To do:
For each line of the data below that contains "hDgt", return that line.

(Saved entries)

-- pv_equiv track=rewrite | github.com/lposadamaths/A2223 | 3-1SPE-NSI/4-ACTIVITES/Denombrement.py | CRCount
-- ===== SOURCE A (Python) =====
-- def CRCount(N):
--     N =  int(N)
--     if(N <= 0): return 0
--
--     ex = len(str(N))
--     D  = int(10**(ex-1))
--     Q  = (N - D)+1
--     CR = int(Q*ex)
--     if ( Q > 0):
--         S = CRCount(N-Q)
--     else:
--         S= 0
--     CR += S
--     return CR
-- ===== SOURCE B (Python) =====
-- def CRCount(N):
--     N = int(N)
--     if N <= 0:
--         return 0
--     total = 0
--     low = 1
--     d = 1
--     while low <= N:
--         total += (min(low * 10 - 1, N) - low + 1) * d
--         low *= 10
--         d += 1
--     return total
-- ===== Notes on version B (the rewrite author's own statement) =====
-- stated objective: alternative
-- what changed: Replaces A's top-down recursion, which rebuilds the decimal string of N and a power of ten at every level and peels off the highest digit-length group per call, with a single bottom-up while loop over digit-length buckets accumulating the count.
import Mathlib
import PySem

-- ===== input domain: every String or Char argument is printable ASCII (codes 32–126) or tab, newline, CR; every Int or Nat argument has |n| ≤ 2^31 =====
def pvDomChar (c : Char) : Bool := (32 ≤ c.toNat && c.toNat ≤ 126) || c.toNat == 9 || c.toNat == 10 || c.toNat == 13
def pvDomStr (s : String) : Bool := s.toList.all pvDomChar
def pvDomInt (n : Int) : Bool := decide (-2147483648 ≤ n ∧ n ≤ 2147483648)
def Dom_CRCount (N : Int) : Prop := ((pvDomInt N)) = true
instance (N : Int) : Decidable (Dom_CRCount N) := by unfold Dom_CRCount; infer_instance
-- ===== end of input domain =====

-- B replaces A's top-down recursion over digit-length groups (which rebuilds str(N) and a
-- power of 10 at every level) with one bottom-up while loop over digit-length buckets (alternative decomposition,
-- same asymptotic cost; no string conversion per step).

-- ===== PORT A =====
-- 'N = int(N)' is the identity on Int. ex = len(str(N)) ≥ 1 for every int, so Python's
-- 10**(ex-1) is exactly (10:Int)^(ex-1).toNat. The recursion decreases because the
-- branch taken has Q > 0.
def CRCount (N : Int) : Int :=
  if N ≤ 0 then 0
  else
    let ex : Int := PySem.Str.len (PySem.Int.toStr N)
    let D : Int := (10 : Int) ^ (ex - 1).toNat
    let Q : Int := (N - D) + 1
    let CR : Int := Q * ex
    let S : Int := if hq : 0 < Q then CRCount (N - Q) else 0
    CR + S
termination_by N.toNat
decreasing_by
  simp only [Q, D, ex] at hq
  omega

-- ===== PORT B =====
-- The while loop of Source B; the extra conjunct 1 ≤ low is a totality guard only
-- (low starts at 1 and is only multiplied by 10, so 1 ≤ low holds on all reachable states).
def CRCountLoop (N low d total : Int) : Int :=
  if h : 1 ≤ low ∧ low ≤ N then
    CRCountLoop N (low * 10) (d + 1) (total + (min (low * 10 - 1) N - low + 1) * d)
  else total
termination_by (N + 1 - low).toNat
decreasing_by omega

def CRCount_alt (N : Int) : Int :=
  if N ≤ 0 then 0 else CRCountLoop N 1 1 0

-- ===== PRECONDITION & SPEC =====
def Spec_CRCount (N : Int) (out : Int) : Prop := out = CRCount_alt N
instance (N : Int) (out : Int) : Decidable (Spec_CRCount N out) := by unfold Spec_CRCount; infer_instance

-- ===== CLAIM (what is proved, stated in full; the proofs are below) =====
def Claim_equal_CRCount : Prop := ∀ (N : Int), Dom_CRCount N → Spec_CRCount N (CRCount N)

-- ===== LEMMAS AND PROOFS =====

lemma loop_step (N low d total : Int) (h : 1 ≤ low ∧ low ≤ N) :
    CRCountLoop N low d total =
      CRCountLoop N (low * 10) (d + 1) (total + (min (low * 10 - 1) N - low + 1) * d) := by
  rw [CRCountLoop.eq_def, dif_pos h]

lemma loop_stop (N low d total : Int) (h : ¬(1 ≤ low ∧ low ≤ N)) :
    CRCountLoop N low d total = total := by
  rw [CRCountLoop.eq_def, dif_neg h]

-- len(str(n)) for n ≥ 1 is log₁₀ n + 1 (Nat.toDigits is core's digit printer).
lemma toDigitsCore_len (f : Nat) : ∀ n : Nat, 0 < n → n < f →
    (Nat.toDigitsCore 10 f n []).length = Nat.log 10 n + 1 := by
  induction f with
  | zero => intro n h1 h2; omega
  | succ f ih =>
    intro n h1 h2
    simp only [Nat.toDigitsCore]
    by_cases hq : n / 10 = 0
    · have hlt : n < 10 := by omega
      simp [hq, Nat.log_eq_zero_iff.2 (Or.inl hlt)]
    · rw [if_neg hq, Nat.toDigitsCore_lens_eq]
      have hn10 : 10 ≤ n := by
        by_contra hcon; push_neg at hcon
        exact hq (Nat.div_eq_of_lt hcon)
      have hdiv : n / 10 < n := Nat.div_lt_self h1 (by norm_num)
      rw [ih (n / 10) (by omega) (by omega)]
      have hlog : Nat.log 10 (n / 10) = Nat.log 10 n - 1 := Nat.log_div_base 10 n
      have hpos : 0 < Nat.log 10 n := Nat.log_pos (by norm_num) hn10
      omega

lemma len_toStr_pos (N : Int) (h : 0 < N) :
    PySem.Str.len (PySem.Int.toStr N) = (Nat.log 10 N.toNat : Int) + 1 := by
  rw [PySem.Str.len_eq, PySem.Int.toList_toStr]
  unfold PySem.Int.toChars
  rw [if_neg (by omega)]
  unfold Nat.toDigits
  rw [toDigitsCore_len (N.toNat + 1) N.toNat (by omega) (by omega)]
  push_cast; ring

-- B's loop splits at the highest full power of 10: for 10^e ≤ N < 10^(e+1) and j + k = e,
-- the loop started at 10^j equals the same loop run with bound 10^e - 1 plus the top bucket.
lemma loop_split (e : Nat) (N : Int) (hN : (10 : Int) ^ e ≤ N) (hN2 : N < (10 : Int) ^ (e + 1)) :
    ∀ k, ∀ j d total, j + k = e →
      CRCountLoop N ((10 : Int) ^ j) d total =
        CRCountLoop ((10 : Int) ^ e - 1) ((10 : Int) ^ j) d total
          + (N - (10 : Int) ^ e + 1) * (d + (k : Int)) := by
  intro k
  induction k with
  | zero =>
    intro j d total hj
    have hj' : e = j := by omega
    subst hj'
    have hD : (0 : Int) < 10 ^ e := pow_pos (by norm_num) _
    have h10 : (10 : Int) ^ e * 10 = 10 ^ (e + 1) := by ring
    rw [loop_step N _ _ _ ⟨by omega, hN⟩]
    rw [loop_stop N _ _ _ (by omega)]
    rw [loop_stop ((10 : Int) ^ e - 1) _ _ _ (by omega)]
    have hmin : min ((10 : Int) ^ e * 10 - 1) N = N := by omega
    rw [hmin]; push_cast; ring
  | succ k ih =>
    intro j d total hj
    have hje : j < e := by omega
    have hDpos : (0 : Int) < 10 ^ j := pow_pos (by norm_num) _
    have hmono : (10 : Int) ^ (j + 1) ≤ 10 ^ e :=
      pow_le_pow_right₀ (by norm_num) (by omega)
    have h10 : (10 : Int) ^ j * 10 = 10 ^ (j + 1) := by ring
    rw [loop_step N _ _ _ ⟨by omega, by omega⟩]
    rw [loop_step ((10 : Int) ^ e - 1) _ _ _ ⟨by omega, by omega⟩]
    have hminN : min ((10 : Int) ^ j * 10 - 1) N = 10 ^ j * 10 - 1 := by omega
    have hminD : min ((10 : Int) ^ j * 10 - 1) ((10 : Int) ^ e - 1) = 10 ^ j * 10 - 1 := by
      omega
    rw [hminN, hminD, h10]
    rw [ih (j + 1) (d + 1) _ (by omega)]
    push_cast; ring

lemma alt_eq_loop (M : Int) (h : 0 ≤ M) : CRCount_alt M = CRCountLoop M 1 1 0 := by
  unfold CRCount_alt
  by_cases hM : M ≤ 0
  · rw [if_pos hM, loop_stop M 1 1 0 (by omega)]
  · rw [if_neg hM]

lemma main_eq (n : Nat) : ∀ N : Int, N.toNat = n → CRCount N = CRCount_alt N := by
  induction n using Nat.strong_induction_on with
  | _ n ih =>
    intro N hn
    by_cases h0 : N ≤ 0
    · unfold CRCount CRCount_alt
      rw [if_pos h0, if_pos h0]
    · push_neg at h0
      set e := Nat.log 10 N.toNat with he
      have hex := len_toStr_pos N h0
      have hDle : (10 : Int) ^ e ≤ N := by
        have h1 := Nat.pow_log_le_self 10 (x := N.toNat) (by omega)
        have h2 : ((10 : Nat) ^ e : Int) ≤ (N.toNat : Int) := by exact_mod_cast h1
        push_cast at h2; omega
      have hDgt : N < (10 : Int) ^ (e + 1) := by
        have h1 := Nat.lt_pow_succ_log_self (b := 10) (by norm_num) N.toNat
        have h2 : ((N.toNat : Int)) < ((10 : Nat) ^ (e + 1) : Int) := by exact_mod_cast h1
        push_cast at h2; omega
      have hDpos : (0 : Int) < 10 ^ e := pow_pos (by norm_num) _
      -- evaluate one step of A
      unfold CRCount
      rw [if_neg (by omega)]
      rw [hex]
      dsimp only
      have hnat : (((Nat.log 10 N.toNat : Int)) + 1 - 1).toNat = e := by omega
      rw [hnat]
      rw [dif_pos (by omega : 0 < N - (10 : Int) ^ e + 1)]
      have hrec : N - (N - (10 : Int) ^ e + 1) = (10 : Int) ^ e - 1 := by ring
      rw [hrec]
      rw [ih ((10 : Int) ^ e - 1).toNat (by omega) _ rfl]
      -- evaluate B
      rw [alt_eq_loop N (by omega)]
      have hsplit := loop_split e N hDle hDgt e 0 1 0 (by omega)
      simp only [pow_zero] at hsplit
      rw [hsplit, alt_eq_loop ((10 : Int) ^ e - 1) (by omega)]
      push_cast; ring

-- ===== VERDICT (by name: the statement is the Claim_ definition above) =====
theorem CRCount_spec : Claim_equal_CRCount := by
  intro N _
  unfold Spec_CRCount
  exact main_eq N.toNat N rfl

Output:
      have hDgt : N < (10 : Int) ^ (e + 1) := by
      have hsplit := loop_split e N hDle hDgt e 0 1 0 (by omega)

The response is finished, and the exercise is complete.